#### THE TASK
When you reach the records, transcribe all of them exactly.

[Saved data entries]
···

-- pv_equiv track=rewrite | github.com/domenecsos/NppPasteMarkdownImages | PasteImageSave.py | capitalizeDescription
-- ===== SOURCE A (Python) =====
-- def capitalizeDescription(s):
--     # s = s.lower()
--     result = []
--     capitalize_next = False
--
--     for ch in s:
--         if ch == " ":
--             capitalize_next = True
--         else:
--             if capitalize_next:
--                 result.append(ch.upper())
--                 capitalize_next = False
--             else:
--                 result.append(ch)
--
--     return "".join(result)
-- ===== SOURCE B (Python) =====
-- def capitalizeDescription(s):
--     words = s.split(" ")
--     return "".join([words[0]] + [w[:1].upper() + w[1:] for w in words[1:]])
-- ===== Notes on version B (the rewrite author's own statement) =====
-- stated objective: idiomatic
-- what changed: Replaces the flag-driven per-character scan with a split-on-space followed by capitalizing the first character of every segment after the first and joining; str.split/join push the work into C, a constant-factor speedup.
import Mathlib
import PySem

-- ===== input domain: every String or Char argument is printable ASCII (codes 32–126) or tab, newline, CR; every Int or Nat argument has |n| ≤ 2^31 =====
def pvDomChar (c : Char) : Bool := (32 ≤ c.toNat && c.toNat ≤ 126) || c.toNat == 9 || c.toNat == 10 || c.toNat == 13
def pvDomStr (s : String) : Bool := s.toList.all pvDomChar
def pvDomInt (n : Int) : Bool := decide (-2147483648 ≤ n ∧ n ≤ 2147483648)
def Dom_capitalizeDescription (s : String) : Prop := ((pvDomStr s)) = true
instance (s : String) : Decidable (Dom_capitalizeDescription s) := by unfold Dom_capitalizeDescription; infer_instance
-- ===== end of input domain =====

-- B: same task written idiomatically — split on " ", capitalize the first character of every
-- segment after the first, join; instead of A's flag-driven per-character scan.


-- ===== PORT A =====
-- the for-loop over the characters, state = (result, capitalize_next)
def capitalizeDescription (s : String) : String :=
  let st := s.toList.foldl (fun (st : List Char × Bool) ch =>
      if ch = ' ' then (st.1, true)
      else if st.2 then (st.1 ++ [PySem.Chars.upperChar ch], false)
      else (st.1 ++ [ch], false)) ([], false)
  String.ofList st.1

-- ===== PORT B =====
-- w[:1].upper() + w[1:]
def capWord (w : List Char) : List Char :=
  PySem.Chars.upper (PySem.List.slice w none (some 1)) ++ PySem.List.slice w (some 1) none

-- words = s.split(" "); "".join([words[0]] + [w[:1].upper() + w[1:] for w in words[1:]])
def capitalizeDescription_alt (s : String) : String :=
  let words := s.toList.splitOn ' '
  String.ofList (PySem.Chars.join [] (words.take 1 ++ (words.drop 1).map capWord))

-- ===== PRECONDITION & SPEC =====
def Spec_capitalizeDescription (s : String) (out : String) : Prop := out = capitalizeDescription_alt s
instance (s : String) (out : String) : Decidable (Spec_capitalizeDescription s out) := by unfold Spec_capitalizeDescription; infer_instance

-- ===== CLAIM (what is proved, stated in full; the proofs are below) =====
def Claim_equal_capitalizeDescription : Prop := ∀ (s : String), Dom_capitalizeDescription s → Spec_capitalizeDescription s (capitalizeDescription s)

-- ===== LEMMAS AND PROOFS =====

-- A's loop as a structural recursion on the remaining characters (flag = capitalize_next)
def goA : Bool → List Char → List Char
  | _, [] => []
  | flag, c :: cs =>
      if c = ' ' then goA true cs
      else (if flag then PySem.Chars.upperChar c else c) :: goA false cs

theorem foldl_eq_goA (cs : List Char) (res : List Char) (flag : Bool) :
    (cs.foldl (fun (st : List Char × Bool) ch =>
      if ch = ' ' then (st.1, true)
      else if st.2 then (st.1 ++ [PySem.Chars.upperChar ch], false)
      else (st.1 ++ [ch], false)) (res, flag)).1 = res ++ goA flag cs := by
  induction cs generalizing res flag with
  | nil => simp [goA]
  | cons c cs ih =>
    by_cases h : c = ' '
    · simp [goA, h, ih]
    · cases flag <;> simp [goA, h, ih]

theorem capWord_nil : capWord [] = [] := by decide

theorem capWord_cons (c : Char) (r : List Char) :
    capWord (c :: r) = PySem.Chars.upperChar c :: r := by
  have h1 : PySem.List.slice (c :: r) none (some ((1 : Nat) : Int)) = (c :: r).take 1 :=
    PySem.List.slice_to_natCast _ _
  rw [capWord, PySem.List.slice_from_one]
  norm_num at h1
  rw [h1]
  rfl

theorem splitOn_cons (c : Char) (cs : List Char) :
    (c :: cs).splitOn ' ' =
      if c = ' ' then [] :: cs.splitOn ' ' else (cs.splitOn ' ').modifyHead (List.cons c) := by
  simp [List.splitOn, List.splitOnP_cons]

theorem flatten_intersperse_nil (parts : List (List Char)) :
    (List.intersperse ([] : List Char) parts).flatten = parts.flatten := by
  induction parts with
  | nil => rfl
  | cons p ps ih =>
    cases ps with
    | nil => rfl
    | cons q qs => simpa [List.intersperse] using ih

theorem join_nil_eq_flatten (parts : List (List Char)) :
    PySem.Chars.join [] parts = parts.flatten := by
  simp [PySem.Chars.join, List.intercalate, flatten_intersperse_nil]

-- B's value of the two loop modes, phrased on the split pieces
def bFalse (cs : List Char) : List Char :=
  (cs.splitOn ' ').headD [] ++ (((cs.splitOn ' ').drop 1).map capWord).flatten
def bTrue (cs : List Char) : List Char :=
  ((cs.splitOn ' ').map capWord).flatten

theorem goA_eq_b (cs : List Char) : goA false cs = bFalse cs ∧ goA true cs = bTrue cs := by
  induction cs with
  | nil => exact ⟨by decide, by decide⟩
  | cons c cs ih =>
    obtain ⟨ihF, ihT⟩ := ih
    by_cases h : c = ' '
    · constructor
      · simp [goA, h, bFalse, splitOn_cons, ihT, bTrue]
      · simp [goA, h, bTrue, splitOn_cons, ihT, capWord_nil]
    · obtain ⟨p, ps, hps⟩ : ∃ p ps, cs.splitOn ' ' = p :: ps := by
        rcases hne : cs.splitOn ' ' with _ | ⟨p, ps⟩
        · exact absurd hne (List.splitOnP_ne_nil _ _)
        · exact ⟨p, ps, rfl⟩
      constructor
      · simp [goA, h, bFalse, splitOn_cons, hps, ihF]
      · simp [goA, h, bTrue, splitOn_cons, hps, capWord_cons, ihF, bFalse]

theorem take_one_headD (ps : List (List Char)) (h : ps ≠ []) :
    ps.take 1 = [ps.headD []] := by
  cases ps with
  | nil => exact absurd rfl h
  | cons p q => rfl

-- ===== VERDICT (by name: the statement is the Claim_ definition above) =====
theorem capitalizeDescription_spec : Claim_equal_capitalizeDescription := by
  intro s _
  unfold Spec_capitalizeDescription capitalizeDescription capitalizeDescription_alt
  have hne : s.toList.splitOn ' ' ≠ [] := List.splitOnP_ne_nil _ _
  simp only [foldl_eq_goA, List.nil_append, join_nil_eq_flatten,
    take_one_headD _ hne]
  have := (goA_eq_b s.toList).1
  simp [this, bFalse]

···

#### ANSWER SPACE
-- pv_equiv track=rewrite | github.com/domenecsos/NppPasteMarkdownImages | PasteImageSave.py | capitalizeDescription
-- ===== SOURCE A (Python) =====
-- def capitalizeDescription(s):
--     # s = s.lower()
--     result = []
--     capitalize_next = False
--
--     for ch in s:
--         if ch == " ":
--             capitalize_next = True
--         else:
--             if capitalize_next:
--                 result.append(ch.upper())
--                 capitalize_next = False
--             else:
--                 result.append(ch)
--
--     return "".join(result)
-- ===== SOURCE B (Python) =====
-- def capitalizeDescription(s):
--     words = s.split(" ")
--     return "".join([words[0]] + [w[:1].upper() + w[1:] for w in words[1:]])
-- ===== Notes on version B (the rewrite author's own statement) =====
-- stated objective: idiomatic
-- what changed: Replaces the flag-driven per-character scan with a split-on-space followed by capitalizing the first character of every segment after the first and joining; str.split/join push the work into C, a constant-factor speedup.
import Mathlib
import PySem

-- ===== input domain: every String or Char argument is printable ASCII (codes 32–126) or tab, newline, CR; every Int or Nat argument has |n| ≤ 2^31 =====
def pvDomChar (c : Char) : Bool := (32 ≤ c.toNat && c.toNat ≤ 126) || c.toNat == 9 || c.toNat == 10 || c.toNat == 13
def pvDomStr (s : String) : Bool := s.toList.all pvDomChar
def pvDomInt (n : Int) : Bool := decide (-2147483648 ≤ n ∧ n ≤ 2147483648)
def Dom_capitalizeDescription (s : String) : Prop := ((pvDomStr s)) = true
instance (s : String) : Decidable (Dom_capitalizeDescription s) := by unfold Dom_capitalizeDescription; infer_instance
-- ===== end of input domain =====

-- B: same task written idiomatically — split on " ", capitalize the first character of every
-- segment after the first, join; instead of A's flag-driven per-character scan.


-- ===== PORT A =====
-- the for-loop over the characters, state = (result, capitalize_next)
def capitalizeDescription (s : String) : String :=
  let st := s.toList.foldl (fun (st : List Char × Bool) ch =>
      if ch = ' ' then (st.1, true)
      else if st.2 then (st.1 ++ [PySem.Chars.upperChar ch], false)
      else (st.1 ++ [ch], false)) ([], false)
  String.ofList st.1

-- ===== PORT B =====
-- w[:1].upper() + w[1:]
def capWord (w : List Char) : List Char :=
  PySem.Chars.upper (PySem.List.slice w none (some 1)) ++ PySem.List.slice w (some 1) none

-- words = s.split(" "); "".join([words[0]] + [w[:1].upper() + w[1:] for w in words[1:]])
def capitalizeDescription_alt (s : String) : String :=
  let words := s.toList.splitOn ' '
  String.ofList (PySem.Chars.join [] (words.take 1 ++ (words.drop 1).map capWord))

-- ===== PRECONDITION & SPEC =====
def Spec_capitalizeDescription (s : String) (out : String) : Prop := out = capitalizeDescription_alt s
instance (s : String) (out : String) : Decidable (Spec_capitalizeDescription s out) := by unfold Spec_capitalizeDescription; infer_instance

-- ===== CLAIM (what is proved, stated in full; the proofs are below) =====
def Claim_equal_capitalizeDescription : Prop := ∀ (s : String), Dom_capitalizeDescription s → Spec_capitalizeDescription s (capitalizeDescription s)

-- ===== LEMMAS AND PROOFS =====

-- A's loop as a structural recursion on the remaining characters (flag = capitalize_next)
def goA : Bool → List Char → List Char
  | _, [] => []
  | flag, c :: cs =>
      if c = ' ' then goA true cs
      else (if flag then PySem.Chars.upperChar c else c) :: goA false cs

theorem foldl_eq_goA (cs : List Char) (res : List Char) (flag : Bool) :
    (cs.foldl (fun (st : List Char × Bool) ch =>
      if ch = ' ' then (st.1, true)
      else if st.2 then (st.1 ++ [PySem.Chars.upperChar ch], false)
      else (st.1 ++ [ch], false)) (res, flag)).1 = res ++ goA flag cs := by
  induction cs generalizing res flag with
  | nil => simp [goA]
  | cons c cs ih =>
    by_cases h : c = ' '
    · simp [goA, h, ih]
    · cases flag <;> simp [goA, h, ih]

theorem capWord_nil : capWord [] = [] := by decide

theorem capWord_cons (c : Char) (r : List Char) :
    capWord (c :: r) = PySem.Chars.upperChar c :: r := by
  have h1 : PySem.List.slice (c :: r) none (some ((1 : Nat) : Int)) = (c :: r).take 1 :=
    PySem.List.slice_to_natCast _ _
  rw [capWord, PySem.List.slice_from_one]
  norm_num at h1
  rw [h1]
  rfl

theorem splitOn_cons (c : Char) (cs : List Char) :
    (c :: cs).splitOn ' ' =
      if c = ' ' then [] :: cs.splitOn ' ' else (cs.splitOn ' ').modifyHead (List.cons c) := by
  simp [List.splitOn, List.splitOnP_cons]

theorem flatten_intersperse_nil (parts : List (List Char)) :
    (List.intersperse ([] : List Char) parts).flatten = parts.flatten := by
  induction parts with
  | nil => rfl
  | cons p ps ih =>
    cases ps with
    | nil => rfl
    | cons q qs => simpa [List.intersperse] using ih

theorem join_nil_eq_flatten (parts : List (List Char)) :
    PySem.Chars.join [] parts = parts.flatten := by
  simp [PySem.Chars.join, List.intercalate, flatten_intersperse_nil]

-- B's value of the two loop modes, phrased on the split pieces
def bFalse (cs : List Char) : List Char :=
  (cs.splitOn ' ').headD [] ++ (((cs.splitOn ' ').drop 1).map capWord).flatten
def bTrue (cs : List Char) : List Char :=
  ((cs.splitOn ' ').map capWord).flatten

theorem goA_eq_b (cs : List Char) : goA false cs = bFalse cs ∧ goA true cs = bTrue cs := by
  induction cs with
  | nil => exact ⟨by decide, by decide⟩
  | cons c cs ih =>
    obtain ⟨ihF, ihT⟩ := ih
    by_cases h : c = ' '
    · constructor
      · simp [goA, h, bFalse, splitOn_cons, ihT, bTrue]
      · simp [goA, h, bTrue, splitOn_cons, ihT, capWord_nil]
    · obtain ⟨p, ps, hps⟩ : ∃ p ps, cs.splitOn ' ' = p :: ps := by
        rcases hne : cs.splitOn ' ' with _ | ⟨p, ps⟩
        · exact absurd hne (List.splitOnP_ne_nil _ _)
        · exact ⟨p, ps, rfl⟩
      constructor
      · simp [goA, h, bFalse, splitOn_cons, hps, ihF]
      · simp [goA, h, bTrue, splitOn_cons, hps, capWord_cons, ihF, bFalse]

theorem take_one_headD (ps : List (List Char)) (h : ps ≠ []) :
    ps.take 1 = [ps.headD []] := by
  cases ps with
  | nil => exact absurd rfl h
  | cons p q => rfl

-- ===== VERDICT (by name: the statement is the Claim_ definition above) =====
theorem capitalizeDescription_spec : Claim_equal_capitalizeDescription := by
  intro s _
  unfold Spec_capitalizeDescription capitalizeDescription capitalizeDescription_alt
  have hne : s.toList.splitOn ' ' ≠ [] := List.splitOnP_ne_nil _ _
  simp only [foldl_eq_goA, List.nil_append, join_nil_eq_flatten,
    take_one_headD _ hne]
  have := (goA_eq_b s.toList).1
  simp [this, bFalse]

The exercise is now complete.